Il me dépose devant le supermarché en question où je part à la recherche de mon adaptateur. Cette histoire d’adaptateur est d’un intérêt mineur mais sachez que ce fut un échec. Néanmoins, j’en profite pour passer un peu de temps dans la zone commerciale. Son petit supermarché du coin s’avère en fait être un hypermarché au milieu d’une zone commerciale à la surface majoritairement constituée de parkings. Au cœur de la zone, un mall à ciel ouvert typiquement américain propose toute la panoplie des franchises multinationales. J’en profite pour y manger mon premier burger (mais ce sera l’occasion d’un futur billet).

Les centres commerciaux ont tendance à me mettre mal à l’aise voir à me remplir d’un vague dégoût après un certain temps. Heureusement, le fait d’être en plein air atténue cette sensation. Malgré tout, je décide d’abandonner ma quête après avoir ratissé toutes les enseignes qui me semblaient pouvoir proposer mon fameux adaptateur. Comme je suis un fou, je décide de rentrer à pied à l’hôtel.

Des personnes bien intentionnées de ma connaissance qui avaient précédemment visitées l’agglomération de Los Angeles m’avaient affirmé que les gens d’ici regardaient bizarrement les piétons. Je trouvait cela un peu extrême. Rétrospectivement, ils avaient totalement raison. Le piéton est minoritaire dans cette ville. Il m’a fallu plus d’une demi-heure pour retourner à l’hôtel (avec un ultime arrêt plein d’espoir dans un autre magasin) et ce furent la demi-heure de marche urbaine la moins intéressante que j’ai faite depuis des mois.
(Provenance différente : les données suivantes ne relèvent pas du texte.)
-- A's whole keyword phase, by induction over the keyword list
lemma pvPhase (insights : List String) (kws : List String) : ∀ (P : List String),
    kws.foldl (fun prioritized keyword =>
      insights.foldl (fun prioritized insight =>
        if pvP keyword insight && !(prioritized.contains insight)
        then prioritized ++ [insight] else prioritized) prioritized) P
    = P ++ (List.range kws.length).flatMap (fun r =>
        (pvDded (fun _ => false) insights).filter
          (fun y => !(P.contains y) && (pvRankIn kws y == r))) := by
  induction kws with
  | nil => intro P; simp
  | cons k rest ih =>
    intro P
    simp only [List.foldl_cons]
    rw [pvPassA (pvP k) insights P (fun y => P.contains y)
        (fun y _ => by simp [List.contains_eq_mem]),
      pvDded_congr insights _ (fun y => false || P.contains y) (fun y => by simp),
      pvDded_split insights (fun _ => false) (fun y => P.contains y), pvFilter2]
    set dd := pvDded (fun _ => false) insights with hdd
    rw [ih (P ++ dd.filter (fun y => !(P.contains y) && pvP k y))]
    have hA : ∀ r : Nat,
        dd.filter (fun y =>
            !((P ++ dd.filter (fun y => !(P.contains y) && pvP k y)).contains y)
            && (pvRankIn rest y == r))
          = dd.filter (fun y => !(P.contains y) && (pvRankIn (k :: rest) y == r + 1)) := by
      intro r
      apply List.filter_congr
      intro y hy
      by_cases hP : y ∈ P <;> cases hk : pvP k y <;>
        simp [List.contains_append, List.contains_eq_mem, List.mem_filter, hy, hP, hk,
          pvRankIn, List.findIdx_cons]
    have hB : dd.filter (fun y => !(P.contains y) && pvP k y)
        = dd.filter (fun y => !(P.contains y) && (pvRankIn (k :: rest) y == 0)) := by
      apply List.filter_congr
      intro y _
      cases hk : pvP k y <;> cases hP : P.contains y <;>
        simp [hk, hP, pvRankIn, List.findIdx_cons]
    simp only [List.length_cons, List.range_succ_eq_map, List.flatMap_cons, List.flatMap_map,
      Nat.succ_eq_add_one, hA, List.append_assoc]
    conv_lhs => rw [hB]

-- a length-6 table rebuilt from its entries
lemma pvTable (bks : List (List String)) (h : bks.length = 6) :
    (List.range 6).map (fun r => bks.getD r []) = bks := by
  apply List.ext_getElem
  · simp [h]
  · intro i h1 h2
    simp only [List.getElem_map, List.getElem_range]
    exact List.getD_eq_getElem bks [] (by omega)

-- the seen-set of B, as a membership predicate, after adding one element
lemma pvSetAdd (s : PySem.Set String) (x y : String) :
    PySem.Set.contains (PySem.Set.add s x) y
      = pvSeenAdd (fun z => PySem.Set.contains s z) x y := by
  unfold PySem.Set.add pvSeenAdd
  split
  · rename_i hcs
    cases hyx : (y == x)
    · simp
    · have := eq_of_beq hyx; subst this
      simp only [Bool.or_true]
      simpa using hcs
  · cases hyx : (y == x) with
    | false =>
      have hne : y ≠ x := ne_of_beq_false hyx
      simp [PySem.Set.contains_eq_listContains, List.contains_eq_mem, hyx, hne]
    | true =>
      have heq := eq_of_beq hyx
      subst heq
      simp [PySem.Set.contains_eq_listContains, List.contains_eq_mem, hyx]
Certes, il y a des trottoirs le long des deux fois trois voies qui servent de rues principales mais chaque croisement est un supplice d’attente. Ici, point de bouton pour signaler son désir de traverser. On est condamner en tant que piéton à attendre que le feu devienne rouge et cela peut durer dix minutes. Je doit être en plus en plein dans un quartier vide de commerces ou d’habitations

Je vous rassure, après le troisième croisement, j’ai fraudé. J’ai profité d’un moment de calme pour tranquillement traverser au mépris de la loi. Mais je ne me fait pas d’illusion. Si un policier passe par là, je suis bon pour une amende salée. Aucune chance en plus d’espérer me noyer dans l’anonymat, je suis le seul piéton. Tout ça me donne une impression de déshumanisation très désagréable.

Je retrouve finalement mon hôtel et rentre à l’accueil. J’annonce mon échec. A côté de moi, une cliente âgée très menue, cheveux courts, habillée d’un pantalon seyant et de quelques bijoux, me regarde. Sans sourire, elle me dit :

« You look stunning with that T-Shirt »

Ce qui peut se traduire approximativement par « Vous êtes ravissant avec ce T-Shirt ».

Je bredouille un remerciement et repart dans ma chambre. Je crois que c’est trop pour moi. Cette ville est vraiment trop bizarre.